About the time their elder child was ready to start college, the Lees ended their 14-year missionary journey and moved back home to the Pee Dee Region in South Carolina. “Bobby” went to Nyack College in New York, an institution with roots as a missionary training school, and one, consequently, that was often attended by missionary kids. But he eventually decided to move home and go to the local public college, a place called Francis Marion.
His mother was a grad. It was close to home.
“It just made sense,” Lee says.
Lee flourished at FMU, graduating with one of the university’s first business degrees. He went to law school at the University of South Carolina. He returned to the Pee Dee area, to Florence, to begin crusading for a variety of clients in a practice that has now stretched to 30 years.
That was his first calling. His second came in the late 1990s, when he learned his collegiate alma mater was floundering. He began a new career of sorts, crusading this time as a member of the FMU Board of Trustees for the changes needed to get his school fixed. After affecting what was really the one absolutely necessary change – bringing Dr. Fred Carter to FMU as president – he set about doing all he could to support the man he calls “the greatest college president ever.”

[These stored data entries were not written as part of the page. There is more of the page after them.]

-- pv_equiv track=rewrite | github.com/IBM/InspectorRAGet | converters/acebench/convert.py | shorten_names
-- ===== SOURCE A (Python) =====
-- def shorten_names(names: list[str]) -> dict[str, str]:
--     """
--     Strip the longest common prefix and suffix shared by all names and return
--     {original_name: display_name}. Falls back to full names if stripping would
--     produce an empty name for any entry.
--     """
--     if not names:
--         return {}
--     if len(names) == 1:
--         return {names[0]: names[0]}
--
--     prefix = 0
--     for chars in zip(*names):
--         if len(set(chars)) == 1:
--             prefix += 1
--         else:
--             break
--
--     rev = [n[::-1] for n in names]
--     suffix = 0
--     for chars in zip(*rev):
--         if len(set(chars)) == 1:
--             suffix += 1
--         else:
--             break
--
--     result = {}
--     for n in names:
--         short = n[prefix: len(n) - suffix if suffix else None]
--         short = short.strip("_-")
--         result[n] = short
--
--     if any(not v for v in result.values()):
--         return {n: n for n in names}
--
--     return result
-- ===== SOURCE B (Python) =====
-- def shorten_names(names: list[str]) -> dict[str, str]:
--     if not names:
--         return {}
--     if len(names) == 1:
--         return {names[0]: names[0]}
--
--     def lcp(a: str, b: str) -> int:
--         k = 0
--         while k < len(a) and k < len(b) and a[k] == b[k]:
--             k += 1
--         return k
--
--     # common prefix of all = common prefix of the lexicographic extremes
--     prefix = lcp(min(names), max(names))
--     rev = [n[::-1] for n in names]
--     suffix = lcp(min(rev), max(rev))
--
--     result = {n: n[prefix: len(n) - suffix if suffix else None].strip("_-") for n in names}
--     if any(not v for v in result.values()):
--         return {n: n for n in names}
--     return result
-- ===== Notes on version B (the rewrite author's own statement) =====
-- stated objective: alternative
-- what changed: Replaces A's two zip(*names) column scans (building each column and a set per column) by the min/max trick: the common prefix (resp. suffix, via reversed strings) of all names equals the common prefix of the two lexicographic extremes, computed by one character walk over min(names) and max(names).
import Mathlib
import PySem
lemma pvInnerA_spec (s : List (List Int)) (i : Int) :
    ∀ (js : List Int) (U : PySem.Set Int) (pairs : List (Int × Int)),
      i ∉ js → js.Nodup →
      ((pvInnerA s i js pairs U).1.length
         = pairs.length + (if PySem.List.pyGetD s i [] ∈ pvFree s U js then 1 else 0)) ∧
      pvFree s (pvInnerA s i js pairs U).2 js
         = (if PySem.List.pyGetD s i [] ∈ pvFree s U js
            then (pvFree s U js).erase (PySem.List.pyGetD s i []) else pvFree s U js) := by
  intro js
  induction js with
  | nil =>
    intro U pairs hi hnd
    simp [pvInnerA, pvFree]
  | cons j rest ih =>
    intro U pairs hi hnd
    have hij : i ≠ j := fun e => hi (e ▸ List.mem_cons_self)
    have hir : i ∉ rest := fun hm => hi (List.mem_cons_of_mem j hm)
    have hjr : j ∉ rest := (List.nodup_cons.mp hnd).1
    have hndr : rest.Nodup := (List.nodup_cons.mp hnd).2
    cases hU : PySem.Set.contains U j with
    | true =>
      have hUmem : j ∈ U := (PySem.Set.contains_iff U j).mp hU
      have hfv : pvFree s U (j :: rest) = pvFree s U rest := by
        simp [pvFree, hUmem]
      obtain ⟨h1, h2⟩ := ih U pairs hir hndr
      have hmem : j ∈ (pvInnerA s i rest pairs U).2 :=
        pvInnerA_used_mono s i rest U pairs j ((PySem.Set.contains_iff U j).mp hU)
      have hc2 : PySem.Set.contains (pvInnerA s i rest pairs U).2 j = true :=
        (PySem.Set.contains_iff _ j).mpr hmem
      have hfv2 : pvFree s (pvInnerA s i rest pairs U).2 (j :: rest)
           = pvFree s (pvInnerA s i rest pairs U).2 rest := by
        simp [pvFree, hmem]
      constructor
      · simp only [pvInnerA, hU, reduceIte]
        rw [hfv]; exact h1
      · simp only [pvInnerA, hU, reduceIte]
        rw [hfv, hfv2]; exact h2
    | false =>
      have hUm : j ∉ U := fun hm => absurd (hU ▸ (PySem.Set.contains_iff U j).mpr hm) Bool.false_ne_true
      have hfv : pvFree s U (j :: rest)
           = PySem.List.pyGetD s j [] :: pvFree s U rest := by
        simp [pvFree, hUm]
      cases hv : (PySem.List.pyGetD s i [] == PySem.List.pyGetD s j []) with
      | true =>
        have hveq : PySem.List.pyGetD s i [] = PySem.List.pyGetD s j [] := eq_of_beq hv
        have hmemU' : ∀ k ∈ rest,
            (k ∈ PySem.Set.add (PySem.Set.add U i) j) ↔ (k ∈ U) := by
          intro k hk
          have hki : k ≠ i := fun e => hir (e ▸ hk)
          have hkj : k ≠ j := fun e => hjr (e ▸ hk)
          simp [PySem.Set.mem_add, hki, hkj]
        have hjmem : j ∈ PySem.Set.add (PySem.Set.add U i) j := by
          simp [PySem.Set.mem_add]
        have hfv' : pvFree s (PySem.Set.add (PySem.Set.add U i) j) (j :: rest)
             = pvFree s U rest := by
          simp only [pvFree, List.filter_cons]
          rw [if_neg (by simp [hjmem])]
          congr 1
          exact List.filter_congr (by intro k hk; simp [hmemU' k hk])
        have hmem : PySem.List.pyGetD s i [] ∈ pvFree s U (j :: rest) := by
          rw [hfv, hveq]; exact List.mem_cons_self
        constructor
        · simp only [pvInnerA, hU, hv, Bool.false_eq_true, reduceIte]
          simp [hmem]
        · simp only [pvInnerA, hU, hv, Bool.false_eq_true, reduceIte]
          simp only [if_pos hmem]
          rw [hfv', hfv, hveq, List.erase_cons_head]
      | false =>
        have hvne : PySem.List.pyGetD s i [] ≠ PySem.List.pyGetD s j [] :=
          fun e => by simp [e] at hv
        obtain ⟨h1, h2⟩ := ih U pairs hir hndr
        have hmemiff : (PySem.List.pyGetD s i [] ∈ pvFree s U (j :: rest))
             ↔ (PySem.List.pyGetD s i [] ∈ pvFree s U rest) := by
          rw [hfv]; simp [hvne]
        have hjR : j ∉ (pvInnerA s i rest pairs U).2 := by
          intro hm
          rcases pvInnerA_used_bound s i rest U pairs j hm with h | h | h
          · exact hUm h
          · exact hij h.symm
          · exact hjr h
        have hfvR : pvFree s (pvInnerA s i rest pairs U).2 (j :: rest)
             = PySem.List.pyGetD s j [] :: pvFree s (pvInnerA s i rest pairs U).2 rest := by
          simp [pvFree, hjR]
        constructor
        · simp only [pvInnerA, hU, hv, Bool.false_eq_true, reduceIte]
          by_cases hm : PySem.List.pyGetD s i [] ∈ pvFree s U rest
          · rw [if_pos (hmemiff.mpr hm)]
            rw [h1, if_pos hm]
          · rw [if_neg (fun hc => hm (hmemiff.mp hc))]
            rw [h1, if_neg hm]
        · simp only [pvInnerA, hU, hv, Bool.false_eq_true, reduceIte]
          rw [hfvR, h2, hfv]
          by_cases hm : PySem.List.pyGetD s i [] ∈ pvFree s U rest
          · rw [if_pos hm, if_pos (by simp [hvne, hm])]
            rw [List.erase_cons_tail (by simp [Ne.symm hvne])]
          · rw [if_neg hm, if_neg (by simp [hvne, hm])]

lemma pyRange_nodup : ∀ (m : Nat) (k b : Int), b ≤ k + m → (PySem.List.pyRange k b).Nodup := by
  intro m
  induction m with
  | zero =>
    intro k b h
    have he : PySem.List.pyRange k b = [] := by
      refine List.eq_nil_iff_forall_not_mem.mpr ?_
      intro x hx; rw [PySem.List.mem_pyRange_one] at hx; omega
    simp [he]
  | succ m ih =>
    intro k b h
    by_cases hk : k < b
    · rw [PySem.List.pyRange_one_cons hk]
      refine List.nodup_cons.mpr ⟨?_, ih (k + 1) b (by push_cast at h ⊢; omega)⟩
      intro hx; rw [PySem.List.mem_pyRange_one] at hx; omega
    · have he : PySem.List.pyRange k b = [] := by
        refine List.eq_nil_iff_forall_not_mem.mpr ?_
        intro x hx; rw [PySem.List.mem_pyRange_one] at hx; omega
      simp [he]

lemma pvOuter_spec (s : List (List Int)) :
    ∀ (m : Nat) (k : Int) (pairs : List (Int × Int)) (U : PySem.Set Int),
      (s.length : Int) ≤ k + m →
      (((PySem.List.pyRange k (s.length : Int)).foldl
          (fun (st : List (Int × Int) × PySem.Set Int) i =>
            if PySem.Set.contains st.2 i then st
            else pvInnerA s i (PySem.List.pyRange (i + 1) (s.length : Int)) st.1 st.2)
          (pairs, U)).1.length
        = pairs.length + pcnt (pvFree s U (PySem.List.pyRange k (s.length : Int)))) := by
  intro m
  induction m with
  | zero =>
    intro k pairs U h
    have he : PySem.List.pyRange k (s.length : Int) = [] := by
      refine List.eq_nil_iff_forall_not_mem.mpr ?_
      intro x hx; rw [PySem.List.mem_pyRange_one] at hx; omega
    simp [he, pvFree, pcnt]
  | succ m ih =>
    intro k pairs U h
    by_cases hk : k < (s.length : Int)
    · rw [PySem.List.pyRange_one_cons hk, List.foldl_cons]
      cases hU : PySem.Set.contains U k with
      | true =>
        have hUmem : k ∈ U := (PySem.Set.contains_iff U k).mp hU
        simp only [reduceIte]
        have hfv : pvFree s U (k :: PySem.List.pyRange (k + 1) (s.length : Int))
             = pvFree s U (PySem.List.pyRange (k + 1) (s.length : Int)) := by
          simp [pvFree, hUmem]
        rw [hfv]
        exact ih (k + 1) pairs U (by push_cast at h ⊢; omega)
      | false =>
        have hUmem : k ∉ U := fun hm =>
          absurd (hU ▸ (PySem.Set.contains_iff U k).mpr hm) Bool.false_ne_true
        simp only [Bool.false_eq_true, reduceIte]
        have hnotin : k ∉ PySem.List.pyRange (k + 1) (s.length : Int) := by
          intro hx; rw [PySem.List.mem_pyRange_one] at hx; omega
        have hnd : (PySem.List.pyRange (k + 1) (s.length : Int)).Nodup :=
          pyRange_nodup m (k + 1) _ (by push_cast at h ⊢; omega)
        obtain ⟨h1, h2⟩ :=
          pvInnerA_spec s k (PySem.List.pyRange (k + 1) (s.length : Int)) U pairs hnotin hnd
        have hih := ih (k + 1)
          (pvInnerA s k (PySem.List.pyRange (k + 1) (s.length : Int)) pairs U).1
          (pvInnerA s k (PySem.List.pyRange (k + 1) (s.length : Int)) pairs U).2
          (by push_cast at h ⊢; omega)
        rw [Prod.mk.eta] at hih
        rw [hih, h1, h2]
        have hfv : pvFree s U (k :: PySem.List.pyRange (k + 1) (s.length : Int))
             = PySem.List.pyGetD s k [] :: pvFree s U (PySem.List.pyRange (k + 1) (s.length : Int)) := by
          simp [pvFree, hUmem]
        rw [hfv, pcnt_cons]
        by_cases hm : PySem.List.pyGetD s k [] ∈ pvFree s U (PySem.List.pyRange (k + 1) (s.length : Int))
        · rw [if_pos hm, if_pos hm, if_pos hm]
          omega
        · rw [if_neg hm, if_neg hm, if_neg hm]
          omega
    · have he : PySem.List.pyRange k (s.length : Int) = [] := by
        refine List.eq_nil_iff_forall_not_mem.mpr ?_
        intro x hx; rw [PySem.List.mem_pyRange_one] at hx; omega
      simp [he, pvFree, pcnt]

“I can still remember the first time (a group of the trustees) went to see (Fred Carter),” says Lee. “There was this little bald-headed guy in his office at the (South Carolina) Budget and Control Board, smoking a pipe. It didn’t take long being around him to see that he was the person we needed. It was apparent the first time he walked into a meeting. You could feel the energy. He already understood all the problems, and was already working on ways to solve them. It’s not an overstatement to say he saved us. I’m just glad to be around him. He made all the hours I’ve put in well worth it.”
Lee says he’s comfortable with his board of trustee work being his legacy. As he learned years ago in Africa, the world is a big place but everyone can find a worthwhile place in it.
“Friends will sometimes ask me, ‘when are you getting off the board?’ They figure it’s a big burden and that I’m always ready to go,” he says. “I tell them ‘no, I’m not going anytime soon if I can help it. What I’m trying to do is to figure out what’s next?’
“I’ve become addicted to ‘what’s next?’ I guess you could say. There’s never an end, a stopping point, at FMU. That’s not the way it works here. As long as there’s one first generation student out there who can be helped, then we’ll be looking for new ways to help them. I want to be a part of that.”